Minutes from 20 to 25: Deep Learning with DeepHit

We can get rid of those restrictive assumptions by choosing a proper machine learning model. Luckily we are getting more alternatives each day: random forests, boosting models, and deep learning models like DeepHit, Surv-Nnet, Multi-task Neural Logistic Regression.

During my study, I trained DeepHit on my data. It has a better performance in terms of ranking the properties which are going to be sold early or late, and in terms of predicting the number of weeks they would spend on the market. It enabled me to see the non-linear interactions, as you can see in the map on the screen how real estate liquidity is spatially heterogeneous in Germany. Moreover, with the help of non-proportional hazard estimates, I was able to define automated strategies for a single property: whether to overprice, until when to overprice, and the cost of overpricing in terms of the prolonged time on market. This is something impossible to do with the classical survival analysis models like Cox proportional hazards.

I picked a single house from the test data set and built a small data set for its different valuation levels. The same-house-different-valuations dataset is then predicted by the model. The prediction results gave the behavior of a particular house’s survival probability when I hypothetically change its price. Then I calculated each week’s contribution to the sale of the property, that is the hazard function which is by nature non-proportional and changing across time. Choosing an upper bound and a lower bound of the price levels (over-valuations) to compare, we can indeed catch the opportunity to overvalue during a week. You will see in the graph above how many times these opportunities to overprice appeared for the life-time of the property I have chosen. A cost measure for overpricing can be calculated by the ratio of how many opportunities appeared after the expected time of sale to the all opportunities during the life-time.

We can catch if the property in question has a higher probability to be sold even at a higher price on a week. And if it can be, we can choose to overprice it if we know it might not lose that much liquidity. Our choice depends on the cost measure which I just explained. We, real estate brokers, can choose a threshold depending on our risk appetite, and overprice all the properties that do not cost us too much liquidity. The whole process is automated.
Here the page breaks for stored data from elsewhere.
-- pv_equiv track=rewrite | github.com/Akun-python/Aireviewer | app/workflows/pipeline.py | _sentence_indices_for_quotes
-- ===== SOURCE A (Python) =====
-- def _sentence_indices_for_quotes(sentences: list[str], quotes: list[str]) -> list[int]:
--     indices: list[int] = []
--     for quote in quotes:
--         for idx, sentence in enumerate(sentences, start=1):
--             if quote and quote in sentence:
--                 indices.append(idx)
--                 break
--     return indices
-- ===== SOURCE B (Python) =====
-- def _sentence_indices_for_quotes(sentences: list[str], quotes: list[str]) -> list[int]:
--     # Single pass over the sentences: keep pending quote positions and fill a
--     # results table, instead of rescanning the sentence list once per quote.
--     results: list = [None] * len(quotes)
--     pending = [pos for pos, quote in enumerate(quotes) if quote]
--     for idx, sentence in enumerate(sentences, start=1):
--         if not pending:
--             break
--         still = []
--         for pos in pending:
--             if quotes[pos] in sentence:
--                 results[pos] = idx
--             else:
--                 still.append(pos)
--         pending = still
--     return [r for r in results if r is not None]
-- ===== Notes on version B (the rewrite author's own statement) =====
-- stated objective: alternative
-- what changed: Instead of rescanning the sentence list from the start for every quote, B makes a single pass over the sentences maintaining a pending worklist of unmatched quote positions and a results table indexed by quote position, breaking out early once every non-empty quote has matched.
import Mathlib
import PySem

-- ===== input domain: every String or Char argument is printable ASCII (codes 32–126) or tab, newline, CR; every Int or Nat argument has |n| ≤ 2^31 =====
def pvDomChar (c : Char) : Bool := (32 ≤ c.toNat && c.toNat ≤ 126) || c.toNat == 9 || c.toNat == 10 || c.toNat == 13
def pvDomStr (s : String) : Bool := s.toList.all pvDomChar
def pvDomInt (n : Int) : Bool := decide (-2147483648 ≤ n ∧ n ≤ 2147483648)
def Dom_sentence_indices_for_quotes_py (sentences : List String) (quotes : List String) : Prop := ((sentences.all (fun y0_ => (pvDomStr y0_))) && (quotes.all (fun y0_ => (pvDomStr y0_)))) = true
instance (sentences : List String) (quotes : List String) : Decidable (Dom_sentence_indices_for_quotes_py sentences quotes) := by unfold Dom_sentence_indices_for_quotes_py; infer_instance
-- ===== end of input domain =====

-- B makes one pass over the sentences with a pending-positions worklist instead of
-- rescanning the sentence list once per quote (objective: alternative; same worst-case cost).

-- ===== PORT A =====
-- enumerate(sentences, start=1)
def pvEnum1 : Int → List String → List (Int × String)
  | _, [] => []
  | i, s :: rest => (i, s) :: pvEnum1 (i + 1) rest

-- A's inner 'for idx, sentence …: if quote and quote in sentence: indices.append(idx); break'
def pvAScan (quote : String) (indices : List Int) : List (Int × String) → List Int
  | [] => indices
  | (idx, s) :: rest =>
    if (!(quote == "") && PySem.Str.isIn quote s) then indices ++ [idx]
    else pvAScan quote indices rest

def sentence_indices_for_quotes_py (sentences : List String) (quotes : List String) : List Int :=
  quotes.foldl (fun indices quote => pvAScan quote indices (pvEnum1 1 sentences)) []

-- ===== PORT B =====
-- B's inner loop over pending positions: state (results, still); quotes[pos] is always
-- in range (pending holds positions of quotes), so getD's default is never used.
def pvBInner (quotes : List String) (idx : Int) (sentence : String) :
    List Nat → List (Option Int) → List Nat → List (Option Int) × List Nat
  | [], results, still => (results, still)
  | pos :: rest, results, still =>
    if PySem.Str.isIn (quotes.getD pos "") sentence then
      pvBInner quotes idx sentence rest (results.set pos (some idx)) still
    else
      pvBInner quotes idx sentence rest results (still ++ [pos])

-- B's outer loop over enumerate(sentences, start=1) with the early break on empty pending
def pvBLoop (quotes : List String) :
    List (Int × String) → List (Option Int) → List Nat → List (Option Int)
  | [], results, _ => results
  | (idx, s) :: rest, results, pending =>
    if pending.isEmpty then results
    else
      let rs := pvBInner quotes idx s pending results []
      pvBLoop quotes rest rs.1 rs.2

def sentence_indices_for_quotes_py_alt (sentences : List String) (quotes : List String) : List Int :=
  (pvBLoop quotes (pvEnum1 1 sentences) (List.replicate quotes.length none)
    ((List.range quotes.length).filter (fun p => !(quotes.getD p "" == "")))).filterMap id

-- ===== PRECONDITION & SPEC =====
def Spec_sentence_indices_for_quotes_py (sentences : List String) (quotes : List String) (out : List Int) : Prop := out = sentence_indices_for_quotes_py_alt sentences quotes
instance (sentences : List String) (quotes : List String) (out : List Int) : Decidable (Spec_sentence_indices_for_quotes_py sentences quotes out) := by unfold Spec_sentence_indices_for_quotes_py; infer_instance

-- ===== CLAIM (what is proved, stated in full; the proofs are below) =====
def Claim_equal_sentence_indices_for_quotes_py : Prop := ∀ (sentences : List String) (quotes : List String), Dom_sentence_indices_for_quotes_py sentences quotes → Spec_sentence_indices_for_quotes_py sentences quotes (sentence_indices_for_quotes_py sentences quotes)

-- ===== LEMMAS AND PROOFS =====

-- first 1-based index in the enumerated list whose sentence contains q (no emptiness test)
def pvFind (q : String) : List (Int × String) → Option Int
  | [] => none
  | (i, s) :: rest => if PySem.Str.isIn q s then some i else pvFind q rest

-- the common specification: per quote, its first matching index (none for empty quotes)
def pvG (E : List (Int × String)) (q : String) : Option Int :=
  if q = "" then none else pvFind q E

theorem pvAScan_empty (ind : List Int) (E : List (Int × String)) :
    pvAScan "" ind E = ind := by
  induction E with
  | nil => rfl
  | cons hd tl ih => obtain ⟨i, s⟩ := hd; simpa [pvAScan] using ih

theorem pvAScan_find (q : String) (hq : q ≠ "") (ind : List Int) (E : List (Int × String)) :
    pvAScan q ind E = ind ++ (pvFind q E).toList := by
  induction E generalizing ind with
  | nil => simp [pvAScan, pvFind]
  | cons hd tl ih =>
    obtain ⟨i, s⟩ := hd
    simp only [pvAScan, pvFind]
    by_cases hin : PySem.Str.isIn q s = true
    · rw [if_pos (by rw [hin]; simp [hq]), if_pos hin]
      simp
    · have hin' : PySem.Str.isIn q s = false := Bool.eq_false_iff.mpr hin
      rw [if_neg (by rw [hin']; simp), if_neg hin, ih]

theorem pvAScan_eq (q : String) (ind : List Int) (E : List (Int × String)) :
    pvAScan q ind E = ind ++ (pvG E q).toList := by
  by_cases hq : q = ""
  · subst hq; simp [pvAScan_empty, pvG]
  · rw [pvAScan_find q hq, pvG, if_neg hq]

theorem pvA_eq (ss qs : List String) (acc : List Int) :
    qs.foldl (fun indices quote => pvAScan quote indices (pvEnum1 1 ss)) acc
      = acc ++ qs.filterMap (pvG (pvEnum1 1 ss)) := by
  induction qs generalizing acc with
  | nil => simp
  | cons q rest ih =>
    rw [List.foldl_cons, pvAScan_eq, ih, List.filterMap_cons]
    cases h : pvG (pvEnum1 1 ss) q <;>
      simp only [Option.toList_none, Option.toList_some, List.append_nil,
        List.append_assoc, List.singleton_append]

theorem pvBInner_spec (quotes : List String) (idx : Int) (s : String)
    (pending : List Nat) (results : List (Option Int)) (still : List Nat)
    (hb : ∀ p ∈ pending, p < results.length) :
    (pvBInner quotes idx s pending results still).1.length = results.length ∧
    (∀ k, (pvBInner quotes idx s pending results still).1[k]? =
      if k ∈ pending ∧ PySem.Str.isIn (quotes.getD k "") s = true then some (some idx)
      else results[k]?) ∧
    (pvBInner quotes idx s pending results still).2 =
      still ++ pending.filter (fun p => !(PySem.Str.isIn (quotes.getD p "") s)) := by
  induction pending generalizing results still with
  | nil =>
    refine ⟨rfl, fun k => ?_, by simp [pvBInner]⟩
    simp only [List.not_mem_nil, false_and, if_false]
    rfl
  | cons pos rest ih =>
    have hpos : pos < results.length := hb pos (List.mem_cons_self)
    by_cases hin : PySem.Str.isIn (quotes.getD pos "") s = true
    · have hstep : pvBInner quotes idx s (pos :: rest) results still
          = pvBInner quotes idx s rest (results.set pos (some idx)) still := by
        simp only [pvBInner]; rw [if_pos hin]
      have hb' : ∀ p ∈ rest, p < (results.set pos (some idx)).length := by
        intro p hp; rw [List.length_set]; exact hb p (List.mem_cons_of_mem _ hp)
      obtain ⟨h1, h2, h3⟩ := ih (results.set pos (some idx)) still hb'
      rw [hstep]
      refine ⟨by rw [h1, List.length_set], fun k => ?_, ?_⟩
      · rw [h2 k]
        by_cases hk : k ∈ rest ∧ PySem.Str.isIn (quotes.getD k "") s = true
        · rw [if_pos hk, if_pos ⟨List.mem_cons_of_mem _ hk.1, hk.2⟩]
        · rw [if_neg hk]
          by_cases hkp : k = pos
          · subst hkp
            rw [if_pos ⟨List.mem_cons_self, hin⟩]
            simp [hpos]
          · rw [List.getElem?_set_ne (fun h => hkp h.symm), if_neg (fun hc => by
              rcases List.mem_cons.mp hc.1 with h | h
              · exact hkp h
              · exact hk ⟨h, hc.2⟩)]
      · rw [h3, List.filter_cons,
          if_neg (by simp only [hin, Bool.not_true]; exact Bool.false_ne_true)]
    · have hin' : PySem.Str.isIn (quotes.getD pos "") s = false := Bool.eq_false_iff.mpr hin
      have hstep : pvBInner quotes idx s (pos :: rest) results still
          = pvBInner quotes idx s rest results (still ++ [pos]) := by
        simp only [pvBInner]; rw [if_neg hin]
      have hb' : ∀ p ∈ rest, p < results.length :=
        fun p hp => hb p (List.mem_cons_of_mem _ hp)
      obtain ⟨h1, h2, h3⟩ := ih results (still ++ [pos]) hb'
      rw [hstep]
      refine ⟨h1, fun k => ?_, ?_⟩
      · rw [h2 k]
        by_cases hk : k ∈ rest ∧ PySem.Str.isIn (quotes.getD k "") s = true
        · rw [if_pos hk, if_pos ⟨List.mem_cons_of_mem _ hk.1, hk.2⟩]
        · rw [if_neg hk, if_neg (fun hc => by
            rcases List.mem_cons.mp hc.1 with h | h
            · subst h; exact hin hc.2
            · exact hk ⟨h, hc.2⟩)]
      · rw [h3, List.filter_cons, if_pos (by simp only [hin', Bool.not_false]),
          List.append_assoc, List.singleton_append]

theorem pvBLoop_spec (quotes : List String) (E : List (Int × String))
    (results : List (Option Int)) (pending : List Nat)
    (hb : ∀ p ∈ pending, p < results.length) :
    (pvBLoop quotes E results pending).length = results.length ∧
    ∀ k, (pvBLoop quotes E results pending)[k]? =
      if k ∈ pending then
        match pvFind (quotes.getD k "") E with
        | some i => some (some i)
        | none => results[k]?
      else results[k]? := by
  induction E generalizing results pending with
  | nil =>
    refine ⟨rfl, fun k => ?_⟩
    simp only [pvBLoop, pvFind]
    split <;> rfl
  | cons hd rest ih =>
    obtain ⟨idx, s⟩ := hd
    by_cases hp : pending.isEmpty
    · have hnil : pending = [] := List.isEmpty_iff.mp hp
      subst hnil
      have hstep : pvBLoop quotes ((idx, s) :: rest) results [] = results := by
        simp [pvBLoop]
      rw [hstep]
      exact ⟨rfl, fun k => by simp⟩
    · have hstep : pvBLoop quotes ((idx, s) :: rest) results pending
          = pvBLoop quotes rest (pvBInner quotes idx s pending results []).1
              (pvBInner quotes idx s pending results []).2 := by
        simp only [pvBLoop]; rw [if_neg hp]
      obtain ⟨h1, h2, h3⟩ := pvBInner_spec quotes idx s pending results [] hb
      have hsub : ∀ p ∈ (pvBInner quotes idx s pending results []).2,
          p < (pvBInner quotes idx s pending results []).1.length := by
        intro p hm
        rw [h3, List.nil_append] at hm
        rw [h1]
        exact hb p (List.mem_filter.mp hm).1
      obtain ⟨g1, g2⟩ := ih (pvBInner quotes idx s pending results []).1
        (pvBInner quotes idx s pending results []).2 hsub
      rw [hstep]
      refine ⟨by rw [g1, h1], fun k => ?_⟩
      rw [g2 k, h3, List.nil_append]
      by_cases hk : k ∈ pending
      · by_cases hin : PySem.Str.isIn (quotes.getD k "") s = true
        · have hnm : k ∉ pending.filter (fun p => !(PySem.Str.isIn (quotes.getD p "") s)) := by
            intro hm
            simp only [List.mem_filter, hin, Bool.not_true] at hm
            exact Bool.false_ne_true hm.2
          rw [if_neg hnm, h2 k, if_pos ⟨hk, hin⟩, if_pos hk]
          have : pvFind (quotes.getD k "") ((idx, s) :: rest) = some idx := by
            simp only [pvFind]; rw [if_pos hin]
          rw [this]
        · have hin' : PySem.Str.isIn (quotes.getD k "") s = false := Bool.eq_false_iff.mpr hin
          have hm : k ∈ pending.filter (fun p => !(PySem.Str.isIn (quotes.getD p "") s)) :=
            List.mem_filter.mpr ⟨hk, by simp only [hin', Bool.not_false]⟩
          rw [if_pos hm, if_pos hk]
          have hfind : pvFind (quotes.getD k "") ((idx, s) :: rest)
              = pvFind (quotes.getD k "") rest := by
            simp only [pvFind]; rw [if_neg hin]
          rw [hfind, h2 k, if_neg (fun hc => hin hc.2)]
      · have hnm : k ∉ pending.filter (fun p => !(PySem.Str.isIn (quotes.getD p "") s)) := by
          intro hm; exact hk (List.mem_filter.mp hm).1
        rw [if_neg hnm, if_neg hk, h2 k, if_neg (fun hc => hk hc.1)]

theorem pvB_eq_map (ss qs : List String) :
    pvBLoop qs (pvEnum1 1 ss) (List.replicate qs.length none)
        ((List.range qs.length).filter (fun p => !(qs.getD p "" == "")))
      = qs.map (pvG (pvEnum1 1 ss)) := by
  have hb : ∀ p ∈ (List.range qs.length).filter (fun p => !(qs.getD p "" == "")),
      p < (List.replicate qs.length (none : Option Int)).length := by
    intro p hp
    rw [List.length_replicate]
    exact List.mem_range.mp (List.mem_filter.mp hp).1
  obtain ⟨h1, h2⟩ := pvBLoop_spec qs (pvEnum1 1 ss) (List.replicate qs.length none)
    ((List.range qs.length).filter (fun p => !(qs.getD p "" == ""))) hb
  apply List.ext_getElem?
  intro k
  rw [h2 k]
  by_cases hk : k < qs.length
  · have hget : qs.getD k "" = qs[k] := by
      rw [List.getD_eq_getElem?_getD, List.getElem?_eq_getElem hk]; rfl
    have hmap : (qs.map (pvG (pvEnum1 1 ss)))[k]? = some (pvG (pvEnum1 1 ss) qs[k]) := by
      rw [List.getElem?_map, List.getElem?_eq_getElem hk]; rfl
    have hrep : (List.replicate qs.length (none : Option Int))[k]? = some none := by
      rw [List.getElem?_replicate, if_pos hk]
    by_cases hq : qs[k] = ""
    · have hempty : qs.getD k "" = "" := hget.trans hq
      have hnm : k ∉ (List.range qs.length).filter (fun p => !(qs.getD p "" == "")) := by
        intro hm
        simp only [List.mem_filter, hempty] at hm
        simp at hm
      rw [if_neg hnm, hrep, hmap, pvG, if_pos hq]
    · have hmem : k ∈ (List.range qs.length).filter (fun p => !(qs.getD p "" == "")) :=
        List.mem_filter.mpr ⟨List.mem_range.mpr hk, by rw [hget]; simpa using hq⟩
      rw [if_pos hmem, hget, hmap, pvG, if_neg hq]
      cases hf : pvFind qs[k] (pvEnum1 1 ss) with
      | some i => rfl
      | none => rw [hrep]
  · have hnm : k ∉ (List.range qs.length).filter (fun p => !(qs.getD p "" == "")) := by
      intro hm; exact hk (List.mem_range.mp (List.mem_filter.mp hm).1)
    rw [if_neg hnm, List.getElem?_eq_none (by rw [List.length_replicate]; omega),
      List.getElem?_eq_none (by rw [List.length_map]; omega)]

-- ===== VERDICT (by name: the statement is the Claim_ definition above) =====
theorem sentence_indices_for_quotes_py_spec : Claim_equal_sentence_indices_for_quotes_py := by
  intro ss qs _
  unfold Spec_sentence_indices_for_quotes_py sentence_indices_for_quotes_py
    sentence_indices_for_quotes_py_alt
  rw [pvA_eq, pvB_eq_map, List.filterMap_map, List.nil_append, Function.id_comp]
Minutes from 25 to 30: Alternative Models and Available Python Packages

Although the research on Survival Analysis is flourishing, it is still not well-known for people who are not exposed to methods in health statistics. My aim was to get you informed and excited about it by explaining the basics and showing a use case of what can be done. There are good python packages in development so that you can experiment with them in your projects.

lifelines: An old and stable package for the implementation of Cox Proportional Hazards and Accelerated Failure Time models.

scikit-survival: A package for Gradient Boosting and Support Vector Survival models. Note that they are still assuming proportional hazards, but in a nonlinear fashion.

pysurvival: Random Survival Forest, Conditional Survival Forest and (Deep) Multi-Task Logistic Regression, as well as DeepSurv

pycox: This is the newest one and contains only the newest deep learning models. It is built on Pytorch. I have used this package extensively. DeepHit, (Neural) Multi-Task Logistic Regression, The Piecewise Constant Hazard (PC-Hazard), DeepSurv

Notes

There won’t be long formulations and derivations. Coding would be at the minimum. The goal is to inform the audience about the basics and show the path for further applications.

I have more than 2 years of experience in Survival Analysis, through a data science competition, professional work, and my Master’s thesis which is close to completion.